-- pv_equiv track=rewrite | github.com/zahraarmantech/scbs | scbs_clean/research_history/approach_3_baseline/clustering.py | get_cluster_labels
-- ===== SOURCE A (Python) =====
-- from collections import defaultdict, Counter
--
-- def get_cluster_labels(word_clusters: dict,
--                        cooc: dict,
--                        n_clusters: int) -> dict:
--     """
--     Find the top 5 most representative words per cluster.
--     Returns: {cluster_id: [word1, word2, ...]}
--     """
--     buckets = defaultdict(list)
--     for word, cid in word_clusters.items():
--         total = sum(cooc.get(word, {}).values())
--         buckets[cid].append((total, word))
--
--     labels = {}
--     for cid in range(n_clusters):
--         words = sorted(buckets.get(cid, []), reverse=True)
--         labels[cid] = [w for _, w in words[:5]]
--     return labels
-- ===== SOURCE B (Python) =====
-- def get_cluster_labels(word_clusters: dict,
--                        cooc: dict,
--                        n_clusters: int) -> dict:
--     entries = sorted(
--         ((sum(cooc.get(w, {}).values()), w, c) for w, c in word_clusters.items()),
--         key=lambda e: (e[0], e[1]),
--         reverse=True,
--     )
--     return {cid: [w for _, w, c in entries if c == cid][:5]
--             for cid in range(n_clusters)}
-- ===== Notes on version B (the rewrite author's own statement) =====
-- stated objective: alternative
-- what changed: Replaces per-cluster bucketing followed by a separate sort of every bucket with one global descending sort of (total, word, cid) triples and a single filtered pass per cluster taking the first 5.
import Mathlib
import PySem

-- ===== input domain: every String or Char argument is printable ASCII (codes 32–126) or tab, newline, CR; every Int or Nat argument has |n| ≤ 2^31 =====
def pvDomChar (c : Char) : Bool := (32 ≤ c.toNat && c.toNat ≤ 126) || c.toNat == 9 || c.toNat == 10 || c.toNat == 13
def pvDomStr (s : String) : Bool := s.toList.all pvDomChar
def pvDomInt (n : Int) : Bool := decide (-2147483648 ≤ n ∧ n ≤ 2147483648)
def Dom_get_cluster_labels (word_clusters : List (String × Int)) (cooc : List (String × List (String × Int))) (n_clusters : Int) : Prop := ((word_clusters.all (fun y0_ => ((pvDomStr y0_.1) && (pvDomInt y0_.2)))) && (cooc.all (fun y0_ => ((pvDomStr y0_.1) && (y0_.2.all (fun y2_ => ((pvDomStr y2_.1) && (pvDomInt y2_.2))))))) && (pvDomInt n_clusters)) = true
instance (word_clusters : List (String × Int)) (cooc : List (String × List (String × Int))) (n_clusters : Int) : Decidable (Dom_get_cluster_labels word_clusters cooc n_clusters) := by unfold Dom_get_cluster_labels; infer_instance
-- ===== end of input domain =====

-- B replaces A's per-cluster bucketing + per-bucket sorts with ONE global descending
-- sort of (total, word, cid) triples and a filtered take-5 pass per cluster (objective: alternative).

-- shared input reading both Pythons perform identically: sum(cooc.get(w, {}).values())
def pvTot (cooc : List (String × List (String × Int))) (w : String) : Int :=
  ((PySem.Dict.ofList ((PySem.Dict.ofList cooc).getD w [])).values).sum

-- ===== PORT A =====
def get_cluster_labels (word_clusters : List (String × Int)) (cooc : List (String × List (String × Int))) (n_clusters : Int) : List (Int × List String) :=
  -- buckets = defaultdict(list); for word, cid in word_clusters.items(): buckets[cid].append((total, word))
  let buckets := (PySem.Dict.ofList word_clusters).items.foldl
    (fun b p => b.modify p.2 [] (fun l => l ++ [(pvTot cooc p.1, p.1)]))
    (PySem.Dict.empty : PySem.Dict Int (List (Int × String)))
  -- labels = {}; for cid in range(n_clusters): labels[cid] = [w for _, w in sorted(buckets.get(cid, []), reverse=True)[:5]]
  let labels := (PySem.List.pyRange 0 n_clusters 1).foldl
    (fun d cid =>
      let words := PySem.List.sorted2 (buckets.getD cid []) (fun x => x.1) (fun x => x.2) true
      d.insert cid ((words.take 5).map (fun x => x.2)))
    (PySem.Dict.empty : PySem.Dict Int (List String))
  labels.items

-- ===== PORT B =====
def get_cluster_labels_alt (word_clusters : List (String × Int)) (cooc : List (String × List (String × Int))) (n_clusters : Int) : List (Int × List String) :=
  -- entries = sorted(((total, w, c) for w, c in word_clusters.items()), key=lambda e: (e[0], e[1]), reverse=True)
  let entries := PySem.List.sorted2
    ((PySem.Dict.ofList word_clusters).items.map (fun p => (pvTot cooc p.1, p.1, p.2)))
    (fun e => e.1) (fun e => e.2.1) true
  -- {cid: [w for _, w, c in entries if c == cid][:5] for cid in range(n_clusters)}
  (PySem.List.pyRange 0 n_clusters 1).map
    (fun cid => (cid, ((entries.filter (fun e => e.2.2 == cid)).map (fun e => e.2.1)).take 5))

-- ===== PRECONDITION & SPEC =====
def Spec_get_cluster_labels (word_clusters : List (String × Int)) (cooc : List (String × List (String × Int))) (n_clusters : Int) (out : List (Int × List String)) : Prop := out = get_cluster_labels_alt word_clusters cooc n_clusters
instance (word_clusters : List (String × Int)) (cooc : List (String × List (String × Int))) (n_clusters : Int) (out : List (Int × List String)) : Decidable (Spec_get_cluster_labels word_clusters cooc n_clusters out) := by unfold Spec_get_cluster_labels; infer_instance

-- ===== CLAIM (what is proved, stated in full; the proofs are below) =====
def Claim_equal_get_cluster_labels : Prop := ∀ (word_clusters : List (String × Int)) (cooc : List (String × List (String × Int))) (n_clusters : Int), Dom_get_cluster_labels word_clusters cooc n_clusters → Spec_get_cluster_labels word_clusters cooc n_clusters (get_cluster_labels word_clusters cooc n_clusters)

-- ===== LEMMAS AND PROOFS =====

-- sorted2 with an (Int, String) tuple key is sorted with the lexicographic key
lemma pv_sorted2_eq_sorted_lex {α : Type} (xs : List α) (k1 : α → Int) (k2 : α → String) :
    PySem.List.sorted2 xs k1 k2 true
      = PySem.List.sorted xs (fun x => toLex (k1 x, k2 x)) true := by
  rw [PySem.List.sorted_rev_eq_foldl_insertBy]
  unfold PySem.List.sorted2
  have hbf : (fun a b : α => decide (k1 b < k1 a) || (!decide (k1 a < k1 b) && decide (k2 b < k2 a)))
      = (fun a b : α => decide (toLex (k1 b, k2 b) < toLex (k1 a, k2 a))) := by
    funext a b
    have hiff : (toLex (k1 b, k2 b) < toLex (k1 a, k2 a))
        ↔ (k1 b < k1 a ∨ (¬ k1 a < k1 b ∧ k2 b < k2 a)) := by
      rw [Prod.Lex.lt_iff]
      simp only [ofLex_toLex]
      constructor
      · rintro (h | ⟨h, h2⟩)
        · exact Or.inl h
        · exact Or.inr ⟨by simp [h], h2⟩
      · rintro (h | ⟨h, h2⟩)
        · exact Or.inl h
        · by_cases h3 : k1 b < k1 a
          · exact Or.inl h3
          · exact Or.inr ⟨le_antisymm (not_lt.mp h) (not_lt.mp h3), h2⟩
    rw [decide_eq_decide.mpr hiff, Bool.decide_or, Bool.decide_and, decide_not]
  simp only [hbf]
  rfl

-- any strictly key-decreasing rearrangement IS the reverse tuple-key sort
lemma pv_sorted2_rev_eq {α : Type} (xs ys : List α) (k1 : α → Int) (k2 : α → String)
    (hperm : ys.Perm xs)
    (hpw : ys.Pairwise (fun a b => toLex (k1 b, k2 b) < toLex (k1 a, k2 a))) :
    PySem.List.sorted2 xs k1 k2 true = ys := by
  rw [pv_sorted2_eq_sorted_lex]
  exact PySem.List.sorted_rev_eq_of_perm_of_pairwise_gt _ _ _ hperm hpw

-- weak descending order + distinct keys gives strict descending order
lemma pv_pairwise_lt {α κ : Type} [LinearOrder κ] (key : α → κ) :
    ∀ (l : List α), l.Pairwise (fun a b => key b ≤ key a) → (l.map key).Nodup →
      l.Pairwise (fun a b => key b < key a) := by
  intro l h1 h2
  induction l with
  | nil => exact List.Pairwise.nil
  | cons x t ih =>
    rw [List.pairwise_cons] at h1 ⊢
    rw [List.map_cons, List.nodup_cons] at h2
    refine ⟨fun b hb => lt_of_le_of_ne (h1.1 b hb) ?_, ih h1.2 h2.2⟩
    intro he
    exact h2.1 (he ▸ List.mem_map_of_mem hb)

-- A's buckets loop: the bucket of cid is the filtered, projected item list
lemma pv_bucket (items : List (String × Int)) (tot : String → Int) (cid : Int) :
    (items.foldl (fun b p => b.modify p.2 [] (fun l => l ++ [(tot p.1, p.1)]))
        (PySem.Dict.empty : PySem.Dict Int (List (Int × String)))).getD cid []
      = (items.filter (fun p => p.2 == cid)).map (fun p => (tot p.1, p.1)) := by
  have h := PySem.Dict.getD_foldl_modify_append
      (items.map (fun p => (p.2, (tot p.1, p.1)))) (PySem.Dict.empty) cid
  rw [List.foldl_map] at h
  simpa [List.filter_map, Function.comp] using h

-- the heart: top-5 of the per-cid sorted bucket = take-5 of the filtered global sort
lemma pv_main (items : List (String × Int)) (tot : String → Int)
    (hnd : (items.map (fun p => p.1)).Nodup) (cid : Int) :
    ((PySem.List.sorted2 ((items.filter (fun p => p.2 == cid)).map (fun p => (tot p.1, p.1)))
        (fun x => x.1) (fun x => x.2) true).take 5).map (fun x => x.2)
      = (((PySem.List.sorted2 (items.map (fun p => (tot p.1, p.1, p.2)))
            (fun e => e.1) (fun e => e.2.1) true).filter (fun e => e.2.2 == cid)).map
          (fun e => e.2.1)).take 5 := by
  set E := items.map (fun p => (tot p.1, p.1, p.2)) with hE
  set S := PySem.List.sorted2 E (fun e => e.1) (fun e => e.2.1) true with hSdef
  set q : Int × String × Int → Bool := fun e => e.2.2 == cid with hq
  set proj : Int × String × Int → Int × String := fun e => (e.1, e.2.1) with hproj
  have hSperm : S.Perm E := PySem.List.sorted2_perm _ _ _ _
  have hkeynd : (S.map (fun e => toLex (e.1, e.2.1))).Nodup := by
    refine (hSperm.map _).nodup_iff.mpr ?_
    have : E.map (fun e => toLex (e.1, e.2.1))
        = (items.map (fun p => p.1)).map (fun w => toLex (tot w, w)) := by
      simp [hE, List.map_map, Function.comp]
    rw [this]
    refine hnd.map ?_
    intro a b h
    exact congrArg (fun x => (ofLex x).2) h
  have hpw : S.Pairwise (fun a b =>
      toLex (b.1, b.2.1) < toLex (a.1, a.2.1)) := by
    refine pv_pairwise_lt (fun e => toLex (e.1, e.2.1)) S ?_ hkeynd
    rw [hSdef, pv_sorted2_eq_sorted_lex]
    exact PySem.List.sorted_pairwise_rev _ _
  have h1 : PySem.List.sorted2 ((items.filter (fun p => p.2 == cid)).map (fun p => (tot p.1, p.1)))
      (fun x => x.1) (fun x => x.2) true = (S.filter q).map proj := by
    apply pv_sorted2_rev_eq
    · have h2 : (E.filter q).map proj
          = (items.filter (fun p => p.2 == cid)).map (fun p => (tot p.1, p.1)) := by
        simp [hE, hq, hproj, List.filter_map, List.map_map, Function.comp_def]
      exact h2 ▸ ((hSperm.filter q).map proj)
    · rw [List.pairwise_map]
      exact (hpw.filter q).imp (fun h => h)
  rw [h1]
  simp [← List.map_take, List.map_map, hproj, Function.comp]

lemma pv_pyRange_nodup (n : Int) : (PySem.List.pyRange 0 n 1).Nodup := by
  unfold PySem.List.pyRange
  split
  · simp
  · refine List.Nodup.map ?_ (List.nodup_range)
    intro a b h
    simpa using h

lemma pv_items_foldl_insert_id {ν : Type} (l : List Int) (v : Int → ν) (hn : l.Nodup) :
    (l.foldl (fun d a => d.insert a (v a)) (PySem.Dict.empty : PySem.Dict Int ν)).items
      = l.map (fun a => (a, v a)) := by
  have h := PySem.Dict.items_foldl_insert_fresh l (fun a => a) v PySem.Dict.empty
      (by intro a _; exact PySem.Dict.contains_empty a) (by simpa using hn)
  simpa using h

-- ===== VERDICT (by name: the statement is the Claim_ definition above) =====
theorem get_cluster_labels_spec : Claim_equal_get_cluster_labels := by
  unfold Claim_equal_get_cluster_labels
  intro wc cooc n _
  unfold Spec_get_cluster_labels get_cluster_labels get_cluster_labels_alt
  simp only []
  rw [pv_items_foldl_insert_id _ _ (pv_pyRange_nodup n)]
  apply List.map_congr_left
  intro cid _
  have hnd : (((PySem.Dict.ofList wc).items).map (fun p => p.1)).Nodup := by
    have h := PySem.Dict.nodup_keys_ofList (ps := wc)
    simpa [PySem.Dict.keys] using h
  rw [pv_bucket, pv_main _ _ hnd]
-- pv_equiv track=rewrite | github.com/volcengine/verl | atropos/environments/intern_bootcamp/internbootcamp_lib/internbootcamp/bootcamp/g1intoblockseasyversion/g1intoblockseasyversion.py | compute_difficulty
-- ===== SOURCE A (Python) =====
-- from collections import defaultdict
--
-- def compute_difficulty(arr):
--     position_map = defaultdict(list)
--     for idx, num in enumerate(arr):
--         position_map[num].append(idx)
--
--     if not position_map:
--         return 0
--
--     intervals = []
--     for num in position_map:
--         indices = position_map[num]
--         intervals.append((indices[0], indices[-1], num))
--
--     intervals.sort()
--     merged = []
--     for interval in intervals:
--         if not merged:
--             merged.append(interval)
--         else:
--             last_start, last_end, _ = merged[-1]
--             curr_start, curr_end, _ = interval
--             if curr_start <= last_end:
--                 merged[-1] = (last_start, max(last_end, curr_end), None)
--             else:
--                 merged.append(interval)
--
--     total = 0
--     for (l, r, _) in merged:
--         freq = defaultdict(int)
--         for i in range(l, r+1):
--             freq[arr[i]] += 1
--         max_freq = max(freq.values())
--         total += (r - l + 1) - max_freq
--
--     return total
-- ===== SOURCE B (Python) =====
-- def compute_difficulty(arr):
--     # One pass over arr collecting, per value, its global count and its first/last
--     # occurrence; then one pass over the values in first-occurrence order, merging
--     # them into blocks by the "first > current block end" rule while aggregating the
--     # maximum global count per block.  Since every block fully contains all
--     # occurrences of each of its values, the block lengths sum to len(arr) and the
--     # in-block frequency of a value equals its global count, so the answer is
--     # len(arr) minus the sum over blocks of the maximum global count.
--     count = {}
--     first = {}
--     last = {}
--     for i, v in enumerate(arr):
--         count[v] = count.get(v, 0) + 1
--         if v not in first:
--             first[v] = i
--         last[v] = i
--     total = len(arr)
--     cur_end = -1
--     cur_best = 0
--     for v in first:
--         if first[v] > cur_end:
--             total -= cur_best
--             cur_best = count[v]
--             cur_end = last[v]
--         else:
--             cur_end = max(cur_end, last[v])
--             cur_best = max(cur_best, count[v])
--     return total - cur_best
-- ===== Notes on version B (the rewrite author's own statement) =====
-- stated objective: faster
-- what changed: Instead of sorting per-value intervals, merging them and re-scanning every merged block with a fresh frequency dict, B collects count/first/last per value in one pass and makes a single pass over the values in first-occurrence order, merging by the same overlap rule while aggregating the maximum global count per block; the answer is len(arr) minus the sum of those maxima.
import Mathlib
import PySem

EXERCISE DESCRIPTION
Using the records above, copy word for word the line with "simp [← List.map_take, List.map_map, hproj, Function.comp]", the line with "List Int) (v", and every line between them.

SOLVED EXERCISE
  simp [← List.map_take, List.map_map, hproj, Function.comp]

lemma pv_pyRange_nodup (n : Int) : (PySem.List.pyRange 0 n 1).Nodup := by
  unfold PySem.List.pyRange
  split
  · simp
  · refine List.Nodup.map ?_ (List.nodup_range)
    intro a b h
    simpa using h

lemma pv_items_foldl_insert_id {ν : Type} (l : List Int) (v : Int → ν) (hn : l.Nodup) :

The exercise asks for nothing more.